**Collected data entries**
*** Block opens ***

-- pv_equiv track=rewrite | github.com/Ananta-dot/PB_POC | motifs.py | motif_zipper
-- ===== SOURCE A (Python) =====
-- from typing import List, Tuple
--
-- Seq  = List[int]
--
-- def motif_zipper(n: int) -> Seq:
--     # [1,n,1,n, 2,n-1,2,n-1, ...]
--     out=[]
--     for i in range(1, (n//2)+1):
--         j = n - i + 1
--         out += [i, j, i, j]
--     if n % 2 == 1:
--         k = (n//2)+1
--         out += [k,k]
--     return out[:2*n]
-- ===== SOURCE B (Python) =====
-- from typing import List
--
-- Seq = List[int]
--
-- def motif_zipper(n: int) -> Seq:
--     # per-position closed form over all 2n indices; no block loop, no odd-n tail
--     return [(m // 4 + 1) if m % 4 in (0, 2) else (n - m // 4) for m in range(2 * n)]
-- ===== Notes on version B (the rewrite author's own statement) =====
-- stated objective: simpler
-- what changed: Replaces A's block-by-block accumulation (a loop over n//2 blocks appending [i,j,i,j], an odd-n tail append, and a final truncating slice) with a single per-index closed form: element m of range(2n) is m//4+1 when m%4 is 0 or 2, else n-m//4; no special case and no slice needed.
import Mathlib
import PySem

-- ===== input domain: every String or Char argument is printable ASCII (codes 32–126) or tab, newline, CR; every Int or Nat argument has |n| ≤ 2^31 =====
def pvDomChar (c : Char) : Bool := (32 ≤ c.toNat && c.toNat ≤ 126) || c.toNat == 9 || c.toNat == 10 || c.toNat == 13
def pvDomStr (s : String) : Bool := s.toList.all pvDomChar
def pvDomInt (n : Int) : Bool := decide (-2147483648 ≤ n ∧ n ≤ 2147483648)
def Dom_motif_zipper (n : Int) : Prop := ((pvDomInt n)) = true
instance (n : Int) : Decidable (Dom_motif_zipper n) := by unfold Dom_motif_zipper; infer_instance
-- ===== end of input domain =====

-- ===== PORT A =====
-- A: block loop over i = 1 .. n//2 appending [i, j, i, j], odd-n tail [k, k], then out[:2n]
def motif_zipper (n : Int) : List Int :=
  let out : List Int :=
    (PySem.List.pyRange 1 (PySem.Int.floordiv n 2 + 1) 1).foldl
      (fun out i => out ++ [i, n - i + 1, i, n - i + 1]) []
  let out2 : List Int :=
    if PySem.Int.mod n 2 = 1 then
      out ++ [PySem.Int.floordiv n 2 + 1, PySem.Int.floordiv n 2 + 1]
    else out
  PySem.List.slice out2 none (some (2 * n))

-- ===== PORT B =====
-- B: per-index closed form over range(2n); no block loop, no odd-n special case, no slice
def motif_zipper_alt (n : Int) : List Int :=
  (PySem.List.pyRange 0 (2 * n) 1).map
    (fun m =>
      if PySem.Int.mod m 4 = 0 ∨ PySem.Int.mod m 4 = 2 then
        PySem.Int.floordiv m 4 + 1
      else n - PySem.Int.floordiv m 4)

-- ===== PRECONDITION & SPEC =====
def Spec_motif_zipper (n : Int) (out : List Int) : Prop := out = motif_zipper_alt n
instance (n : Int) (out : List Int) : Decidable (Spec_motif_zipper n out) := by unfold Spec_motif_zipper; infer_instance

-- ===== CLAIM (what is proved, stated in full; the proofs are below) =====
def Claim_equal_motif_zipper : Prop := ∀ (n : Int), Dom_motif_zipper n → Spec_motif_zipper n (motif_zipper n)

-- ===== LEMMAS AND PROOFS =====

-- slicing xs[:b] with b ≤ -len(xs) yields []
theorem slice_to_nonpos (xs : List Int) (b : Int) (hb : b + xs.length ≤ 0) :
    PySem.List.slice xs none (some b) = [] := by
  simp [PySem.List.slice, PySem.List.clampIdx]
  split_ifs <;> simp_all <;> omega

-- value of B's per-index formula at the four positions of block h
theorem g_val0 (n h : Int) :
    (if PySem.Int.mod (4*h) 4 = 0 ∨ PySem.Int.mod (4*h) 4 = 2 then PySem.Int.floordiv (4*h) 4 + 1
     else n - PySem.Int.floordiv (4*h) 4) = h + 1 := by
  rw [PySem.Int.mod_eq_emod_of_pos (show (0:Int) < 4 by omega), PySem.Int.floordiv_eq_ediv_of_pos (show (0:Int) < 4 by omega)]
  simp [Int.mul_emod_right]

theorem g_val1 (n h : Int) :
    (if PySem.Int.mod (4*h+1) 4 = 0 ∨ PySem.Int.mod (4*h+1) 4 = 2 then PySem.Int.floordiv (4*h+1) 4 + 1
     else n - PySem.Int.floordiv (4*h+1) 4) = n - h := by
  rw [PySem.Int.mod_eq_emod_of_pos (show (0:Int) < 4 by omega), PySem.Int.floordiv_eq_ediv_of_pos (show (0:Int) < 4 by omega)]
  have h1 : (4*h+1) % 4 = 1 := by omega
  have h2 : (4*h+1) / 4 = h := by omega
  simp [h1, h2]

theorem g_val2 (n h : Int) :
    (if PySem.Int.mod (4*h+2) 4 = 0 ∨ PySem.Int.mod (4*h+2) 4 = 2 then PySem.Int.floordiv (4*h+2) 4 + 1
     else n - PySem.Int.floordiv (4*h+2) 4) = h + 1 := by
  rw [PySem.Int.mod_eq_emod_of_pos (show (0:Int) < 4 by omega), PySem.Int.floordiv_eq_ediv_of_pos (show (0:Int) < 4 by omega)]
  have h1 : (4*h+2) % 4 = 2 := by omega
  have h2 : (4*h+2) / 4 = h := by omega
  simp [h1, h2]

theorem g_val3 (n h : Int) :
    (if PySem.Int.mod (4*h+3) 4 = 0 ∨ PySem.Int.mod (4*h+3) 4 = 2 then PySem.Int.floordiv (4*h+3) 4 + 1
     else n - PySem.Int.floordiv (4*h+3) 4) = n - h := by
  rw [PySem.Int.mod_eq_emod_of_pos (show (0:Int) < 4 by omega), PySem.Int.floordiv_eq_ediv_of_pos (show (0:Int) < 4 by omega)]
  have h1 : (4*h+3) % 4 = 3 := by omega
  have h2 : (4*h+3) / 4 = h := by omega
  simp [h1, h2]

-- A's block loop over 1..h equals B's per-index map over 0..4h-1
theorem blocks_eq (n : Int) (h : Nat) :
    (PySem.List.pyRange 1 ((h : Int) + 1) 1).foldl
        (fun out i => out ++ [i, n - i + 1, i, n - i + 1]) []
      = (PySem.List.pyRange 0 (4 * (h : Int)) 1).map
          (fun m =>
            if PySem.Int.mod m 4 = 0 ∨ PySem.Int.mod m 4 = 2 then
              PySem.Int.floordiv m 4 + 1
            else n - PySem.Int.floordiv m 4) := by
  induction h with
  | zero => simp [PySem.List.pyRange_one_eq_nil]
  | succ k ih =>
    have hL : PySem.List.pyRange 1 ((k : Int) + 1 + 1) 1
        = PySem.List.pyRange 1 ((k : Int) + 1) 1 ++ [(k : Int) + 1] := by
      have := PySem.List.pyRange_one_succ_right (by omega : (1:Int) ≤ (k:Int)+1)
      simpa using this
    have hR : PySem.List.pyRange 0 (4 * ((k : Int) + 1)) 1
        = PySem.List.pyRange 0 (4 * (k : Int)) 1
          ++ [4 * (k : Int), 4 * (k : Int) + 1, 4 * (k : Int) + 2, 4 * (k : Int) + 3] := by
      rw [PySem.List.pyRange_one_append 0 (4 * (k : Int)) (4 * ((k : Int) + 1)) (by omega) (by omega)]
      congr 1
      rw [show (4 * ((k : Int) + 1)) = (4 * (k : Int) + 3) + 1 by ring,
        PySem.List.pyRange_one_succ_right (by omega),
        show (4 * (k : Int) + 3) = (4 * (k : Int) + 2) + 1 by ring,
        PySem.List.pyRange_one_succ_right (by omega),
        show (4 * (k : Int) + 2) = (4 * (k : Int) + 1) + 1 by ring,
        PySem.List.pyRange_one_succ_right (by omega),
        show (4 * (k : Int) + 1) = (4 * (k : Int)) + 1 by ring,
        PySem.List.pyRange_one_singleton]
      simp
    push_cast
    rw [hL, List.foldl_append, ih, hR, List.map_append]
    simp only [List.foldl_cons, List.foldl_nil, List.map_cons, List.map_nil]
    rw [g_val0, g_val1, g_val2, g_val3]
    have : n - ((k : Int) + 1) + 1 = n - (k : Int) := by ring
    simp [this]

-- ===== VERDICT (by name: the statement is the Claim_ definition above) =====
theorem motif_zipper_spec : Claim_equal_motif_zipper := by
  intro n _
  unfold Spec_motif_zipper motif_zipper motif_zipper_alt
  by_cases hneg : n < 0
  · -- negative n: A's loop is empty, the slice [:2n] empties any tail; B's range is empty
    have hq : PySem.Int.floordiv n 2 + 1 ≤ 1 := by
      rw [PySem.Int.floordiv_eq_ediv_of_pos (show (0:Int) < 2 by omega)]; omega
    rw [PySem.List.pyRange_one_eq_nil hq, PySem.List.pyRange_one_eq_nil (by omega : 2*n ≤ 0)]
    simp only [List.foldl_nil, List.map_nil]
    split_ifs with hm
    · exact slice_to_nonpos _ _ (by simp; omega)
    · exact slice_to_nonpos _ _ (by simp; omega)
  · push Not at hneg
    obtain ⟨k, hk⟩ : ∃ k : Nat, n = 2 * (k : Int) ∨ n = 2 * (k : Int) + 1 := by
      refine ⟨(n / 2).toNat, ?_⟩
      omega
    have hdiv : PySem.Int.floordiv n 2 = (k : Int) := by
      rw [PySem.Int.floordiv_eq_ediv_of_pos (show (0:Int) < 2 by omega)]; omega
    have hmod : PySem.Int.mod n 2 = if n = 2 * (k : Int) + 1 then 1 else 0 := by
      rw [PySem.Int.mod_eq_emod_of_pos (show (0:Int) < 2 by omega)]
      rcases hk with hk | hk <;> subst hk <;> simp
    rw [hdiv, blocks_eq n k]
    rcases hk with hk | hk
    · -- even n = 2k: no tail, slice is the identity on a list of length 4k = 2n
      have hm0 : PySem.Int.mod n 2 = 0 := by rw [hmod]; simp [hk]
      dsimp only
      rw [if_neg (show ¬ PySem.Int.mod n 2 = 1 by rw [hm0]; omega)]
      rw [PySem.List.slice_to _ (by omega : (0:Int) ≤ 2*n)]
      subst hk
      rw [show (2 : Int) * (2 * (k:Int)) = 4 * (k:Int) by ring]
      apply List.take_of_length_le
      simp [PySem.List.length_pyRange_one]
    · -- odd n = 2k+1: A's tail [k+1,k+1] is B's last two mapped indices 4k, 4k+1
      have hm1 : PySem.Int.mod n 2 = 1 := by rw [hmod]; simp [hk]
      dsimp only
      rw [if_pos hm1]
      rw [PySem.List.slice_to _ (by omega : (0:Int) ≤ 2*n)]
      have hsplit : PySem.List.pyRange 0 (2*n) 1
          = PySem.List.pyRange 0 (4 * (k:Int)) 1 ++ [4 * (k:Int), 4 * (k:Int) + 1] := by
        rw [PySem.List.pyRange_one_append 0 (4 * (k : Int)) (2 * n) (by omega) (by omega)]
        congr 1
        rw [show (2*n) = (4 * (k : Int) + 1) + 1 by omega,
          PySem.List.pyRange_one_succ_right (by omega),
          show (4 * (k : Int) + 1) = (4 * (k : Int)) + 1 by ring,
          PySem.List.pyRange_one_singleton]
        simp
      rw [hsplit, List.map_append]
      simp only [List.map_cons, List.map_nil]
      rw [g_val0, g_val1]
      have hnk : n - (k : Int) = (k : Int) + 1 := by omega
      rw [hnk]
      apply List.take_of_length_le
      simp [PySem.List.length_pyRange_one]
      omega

*** Block closes ***
*** Block opens ***

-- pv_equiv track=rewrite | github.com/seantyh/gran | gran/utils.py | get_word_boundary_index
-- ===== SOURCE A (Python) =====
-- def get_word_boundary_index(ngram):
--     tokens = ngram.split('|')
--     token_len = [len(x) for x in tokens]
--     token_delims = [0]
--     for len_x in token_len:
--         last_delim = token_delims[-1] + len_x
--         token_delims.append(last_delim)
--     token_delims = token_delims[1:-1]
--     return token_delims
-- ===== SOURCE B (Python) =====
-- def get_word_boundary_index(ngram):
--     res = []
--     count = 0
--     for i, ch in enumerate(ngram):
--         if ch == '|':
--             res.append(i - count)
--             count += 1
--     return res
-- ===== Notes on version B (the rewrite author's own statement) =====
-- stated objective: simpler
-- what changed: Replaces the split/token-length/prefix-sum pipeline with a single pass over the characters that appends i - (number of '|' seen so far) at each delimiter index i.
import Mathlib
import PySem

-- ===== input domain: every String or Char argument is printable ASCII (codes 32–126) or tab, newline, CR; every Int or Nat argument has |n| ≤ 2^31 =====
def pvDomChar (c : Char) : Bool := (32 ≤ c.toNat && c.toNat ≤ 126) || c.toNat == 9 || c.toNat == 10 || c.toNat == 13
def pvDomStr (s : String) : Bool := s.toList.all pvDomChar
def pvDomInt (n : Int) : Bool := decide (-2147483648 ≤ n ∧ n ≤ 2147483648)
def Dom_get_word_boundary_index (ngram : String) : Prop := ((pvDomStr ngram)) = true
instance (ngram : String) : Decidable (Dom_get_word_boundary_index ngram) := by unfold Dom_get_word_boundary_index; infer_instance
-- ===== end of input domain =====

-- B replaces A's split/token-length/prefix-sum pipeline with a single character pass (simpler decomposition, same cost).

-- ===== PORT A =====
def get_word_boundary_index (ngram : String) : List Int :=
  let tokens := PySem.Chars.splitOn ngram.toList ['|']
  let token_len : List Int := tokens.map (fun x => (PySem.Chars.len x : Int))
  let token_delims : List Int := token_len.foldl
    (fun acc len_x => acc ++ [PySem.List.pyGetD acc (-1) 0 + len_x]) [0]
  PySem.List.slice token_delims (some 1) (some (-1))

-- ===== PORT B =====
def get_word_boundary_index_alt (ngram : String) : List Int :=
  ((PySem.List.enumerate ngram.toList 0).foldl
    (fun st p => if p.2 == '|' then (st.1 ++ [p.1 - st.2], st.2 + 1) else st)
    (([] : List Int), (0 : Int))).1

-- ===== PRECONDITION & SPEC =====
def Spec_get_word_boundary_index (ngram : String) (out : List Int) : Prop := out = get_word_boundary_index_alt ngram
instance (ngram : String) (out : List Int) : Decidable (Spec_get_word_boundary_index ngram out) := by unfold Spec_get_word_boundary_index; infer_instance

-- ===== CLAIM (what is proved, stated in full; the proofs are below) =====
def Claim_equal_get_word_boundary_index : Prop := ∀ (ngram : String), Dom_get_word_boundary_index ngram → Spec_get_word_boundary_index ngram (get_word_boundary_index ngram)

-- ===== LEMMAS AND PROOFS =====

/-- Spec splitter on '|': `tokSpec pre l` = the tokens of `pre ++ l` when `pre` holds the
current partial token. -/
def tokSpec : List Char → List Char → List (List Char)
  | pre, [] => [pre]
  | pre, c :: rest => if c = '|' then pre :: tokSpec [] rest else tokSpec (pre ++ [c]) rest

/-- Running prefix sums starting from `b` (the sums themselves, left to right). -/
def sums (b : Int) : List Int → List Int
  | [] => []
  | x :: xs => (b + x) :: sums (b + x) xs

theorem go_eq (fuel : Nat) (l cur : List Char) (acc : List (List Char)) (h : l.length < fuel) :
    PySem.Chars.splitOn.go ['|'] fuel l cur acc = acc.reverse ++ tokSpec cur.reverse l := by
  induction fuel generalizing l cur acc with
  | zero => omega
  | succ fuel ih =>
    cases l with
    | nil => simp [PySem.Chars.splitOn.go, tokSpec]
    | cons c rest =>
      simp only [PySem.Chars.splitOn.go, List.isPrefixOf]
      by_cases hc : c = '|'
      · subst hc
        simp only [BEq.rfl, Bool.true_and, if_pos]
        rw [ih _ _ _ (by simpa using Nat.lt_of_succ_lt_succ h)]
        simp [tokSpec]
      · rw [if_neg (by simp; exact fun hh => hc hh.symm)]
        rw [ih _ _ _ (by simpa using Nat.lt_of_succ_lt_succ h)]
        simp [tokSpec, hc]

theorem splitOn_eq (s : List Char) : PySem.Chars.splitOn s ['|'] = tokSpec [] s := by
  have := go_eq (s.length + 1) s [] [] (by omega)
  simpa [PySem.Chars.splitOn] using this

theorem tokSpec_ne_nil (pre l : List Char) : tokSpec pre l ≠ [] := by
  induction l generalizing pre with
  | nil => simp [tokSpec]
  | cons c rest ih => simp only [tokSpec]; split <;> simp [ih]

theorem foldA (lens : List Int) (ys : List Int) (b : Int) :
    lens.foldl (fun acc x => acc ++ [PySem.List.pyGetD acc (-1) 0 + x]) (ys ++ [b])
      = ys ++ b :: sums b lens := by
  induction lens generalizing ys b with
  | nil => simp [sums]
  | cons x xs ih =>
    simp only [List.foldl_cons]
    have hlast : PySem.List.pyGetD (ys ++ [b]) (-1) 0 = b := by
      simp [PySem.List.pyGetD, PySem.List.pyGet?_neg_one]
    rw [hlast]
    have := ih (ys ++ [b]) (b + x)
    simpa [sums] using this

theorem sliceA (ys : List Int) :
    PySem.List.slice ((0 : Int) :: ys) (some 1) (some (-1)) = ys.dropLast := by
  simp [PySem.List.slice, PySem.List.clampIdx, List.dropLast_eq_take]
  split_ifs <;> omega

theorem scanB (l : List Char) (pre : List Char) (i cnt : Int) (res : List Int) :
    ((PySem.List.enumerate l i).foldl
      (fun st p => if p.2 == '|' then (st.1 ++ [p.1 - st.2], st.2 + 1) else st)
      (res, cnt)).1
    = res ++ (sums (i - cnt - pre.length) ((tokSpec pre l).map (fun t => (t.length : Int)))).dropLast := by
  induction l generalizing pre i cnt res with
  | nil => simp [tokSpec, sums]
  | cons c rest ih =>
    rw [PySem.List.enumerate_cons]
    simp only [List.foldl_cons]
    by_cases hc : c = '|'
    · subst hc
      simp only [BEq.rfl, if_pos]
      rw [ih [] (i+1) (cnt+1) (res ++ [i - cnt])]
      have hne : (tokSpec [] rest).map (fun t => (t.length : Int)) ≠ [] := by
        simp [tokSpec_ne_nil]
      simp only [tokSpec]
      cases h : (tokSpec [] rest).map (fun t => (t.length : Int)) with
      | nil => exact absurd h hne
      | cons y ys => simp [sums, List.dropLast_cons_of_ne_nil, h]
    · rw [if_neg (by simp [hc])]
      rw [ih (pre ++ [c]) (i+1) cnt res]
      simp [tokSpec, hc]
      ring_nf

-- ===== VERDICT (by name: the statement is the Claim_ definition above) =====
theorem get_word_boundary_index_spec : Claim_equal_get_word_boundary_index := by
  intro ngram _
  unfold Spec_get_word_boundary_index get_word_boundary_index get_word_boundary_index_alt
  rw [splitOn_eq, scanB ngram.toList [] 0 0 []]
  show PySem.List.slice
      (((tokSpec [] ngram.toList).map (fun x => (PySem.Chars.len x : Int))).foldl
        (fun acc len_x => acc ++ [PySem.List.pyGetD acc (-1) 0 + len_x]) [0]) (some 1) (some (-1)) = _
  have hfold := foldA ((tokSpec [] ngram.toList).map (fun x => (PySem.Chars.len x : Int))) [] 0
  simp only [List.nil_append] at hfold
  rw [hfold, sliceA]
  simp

*** Block closes ***
*** Block opens ***

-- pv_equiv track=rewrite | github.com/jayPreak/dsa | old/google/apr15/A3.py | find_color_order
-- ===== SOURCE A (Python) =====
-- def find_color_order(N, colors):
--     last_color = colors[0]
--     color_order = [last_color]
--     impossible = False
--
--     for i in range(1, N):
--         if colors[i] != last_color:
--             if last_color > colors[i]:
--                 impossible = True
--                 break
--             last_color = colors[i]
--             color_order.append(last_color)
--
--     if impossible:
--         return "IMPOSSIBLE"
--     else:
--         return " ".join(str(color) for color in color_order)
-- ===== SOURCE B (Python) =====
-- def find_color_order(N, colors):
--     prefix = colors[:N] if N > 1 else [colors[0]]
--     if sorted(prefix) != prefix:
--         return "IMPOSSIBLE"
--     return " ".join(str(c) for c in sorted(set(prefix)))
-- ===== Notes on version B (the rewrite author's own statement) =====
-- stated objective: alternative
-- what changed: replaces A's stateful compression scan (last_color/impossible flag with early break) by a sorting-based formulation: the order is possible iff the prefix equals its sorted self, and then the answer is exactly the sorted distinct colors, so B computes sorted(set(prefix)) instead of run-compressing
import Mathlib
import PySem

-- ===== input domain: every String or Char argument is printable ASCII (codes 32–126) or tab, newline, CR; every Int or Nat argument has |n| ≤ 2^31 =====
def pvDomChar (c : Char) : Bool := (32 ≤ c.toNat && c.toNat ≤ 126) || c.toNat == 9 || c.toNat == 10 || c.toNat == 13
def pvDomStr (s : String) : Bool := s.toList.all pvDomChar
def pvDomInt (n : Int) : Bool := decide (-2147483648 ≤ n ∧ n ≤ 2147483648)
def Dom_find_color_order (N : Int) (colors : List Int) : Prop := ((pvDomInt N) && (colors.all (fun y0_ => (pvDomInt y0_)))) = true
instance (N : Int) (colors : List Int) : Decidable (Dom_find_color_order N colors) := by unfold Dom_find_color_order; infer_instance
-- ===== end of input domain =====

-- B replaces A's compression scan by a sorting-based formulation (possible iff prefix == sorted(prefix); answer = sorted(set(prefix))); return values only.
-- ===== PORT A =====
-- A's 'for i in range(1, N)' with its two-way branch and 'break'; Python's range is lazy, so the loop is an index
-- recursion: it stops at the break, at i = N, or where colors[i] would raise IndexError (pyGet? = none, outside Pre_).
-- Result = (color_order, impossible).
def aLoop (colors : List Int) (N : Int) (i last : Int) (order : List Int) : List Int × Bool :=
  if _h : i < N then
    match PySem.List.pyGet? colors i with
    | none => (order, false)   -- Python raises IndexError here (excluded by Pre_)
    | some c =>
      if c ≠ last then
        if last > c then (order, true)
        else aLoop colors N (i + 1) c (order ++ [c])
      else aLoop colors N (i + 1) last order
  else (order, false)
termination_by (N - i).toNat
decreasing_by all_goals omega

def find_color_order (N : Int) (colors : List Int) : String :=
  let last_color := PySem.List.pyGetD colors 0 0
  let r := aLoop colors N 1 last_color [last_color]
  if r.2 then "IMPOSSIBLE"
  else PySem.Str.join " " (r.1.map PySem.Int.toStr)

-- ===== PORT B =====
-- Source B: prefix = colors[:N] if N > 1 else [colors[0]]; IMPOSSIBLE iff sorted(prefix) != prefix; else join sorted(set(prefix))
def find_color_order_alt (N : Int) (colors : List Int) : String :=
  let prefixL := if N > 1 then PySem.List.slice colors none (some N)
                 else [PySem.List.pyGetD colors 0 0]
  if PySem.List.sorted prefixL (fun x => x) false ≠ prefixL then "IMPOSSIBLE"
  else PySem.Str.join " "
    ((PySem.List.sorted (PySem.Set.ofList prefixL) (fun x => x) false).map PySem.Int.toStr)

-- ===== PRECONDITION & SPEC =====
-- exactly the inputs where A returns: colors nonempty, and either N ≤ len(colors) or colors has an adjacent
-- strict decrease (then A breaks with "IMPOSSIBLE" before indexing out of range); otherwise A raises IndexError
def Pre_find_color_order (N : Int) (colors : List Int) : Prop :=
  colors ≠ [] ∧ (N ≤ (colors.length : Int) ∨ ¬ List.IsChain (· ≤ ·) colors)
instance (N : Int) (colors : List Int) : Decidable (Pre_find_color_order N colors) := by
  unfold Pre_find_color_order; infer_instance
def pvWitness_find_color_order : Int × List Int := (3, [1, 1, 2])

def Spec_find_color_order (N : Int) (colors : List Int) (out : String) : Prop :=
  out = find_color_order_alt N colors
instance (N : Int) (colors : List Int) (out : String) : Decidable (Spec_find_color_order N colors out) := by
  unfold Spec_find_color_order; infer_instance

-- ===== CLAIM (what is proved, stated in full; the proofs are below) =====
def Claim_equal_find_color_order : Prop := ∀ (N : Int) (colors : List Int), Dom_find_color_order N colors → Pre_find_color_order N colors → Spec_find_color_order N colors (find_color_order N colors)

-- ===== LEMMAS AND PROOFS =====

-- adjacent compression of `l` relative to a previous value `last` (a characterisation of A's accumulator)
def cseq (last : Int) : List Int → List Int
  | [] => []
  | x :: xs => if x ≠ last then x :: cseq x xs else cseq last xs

*** Block closes ***

**TASK DESCRIPTION**
Search the data above for the string "simpa" and copy each line that has it.

**SOLUTION TO THE EXERCISE**
      simpa using this
        rw [ih _ _ _ (by simpa using Nat.lt_of_succ_lt_succ h)]
        rw [ih _ _ _ (by simpa using Nat.lt_of_succ_lt_succ h)]
  simpa [PySem.Chars.splitOn] using this
    simpa [sums] using this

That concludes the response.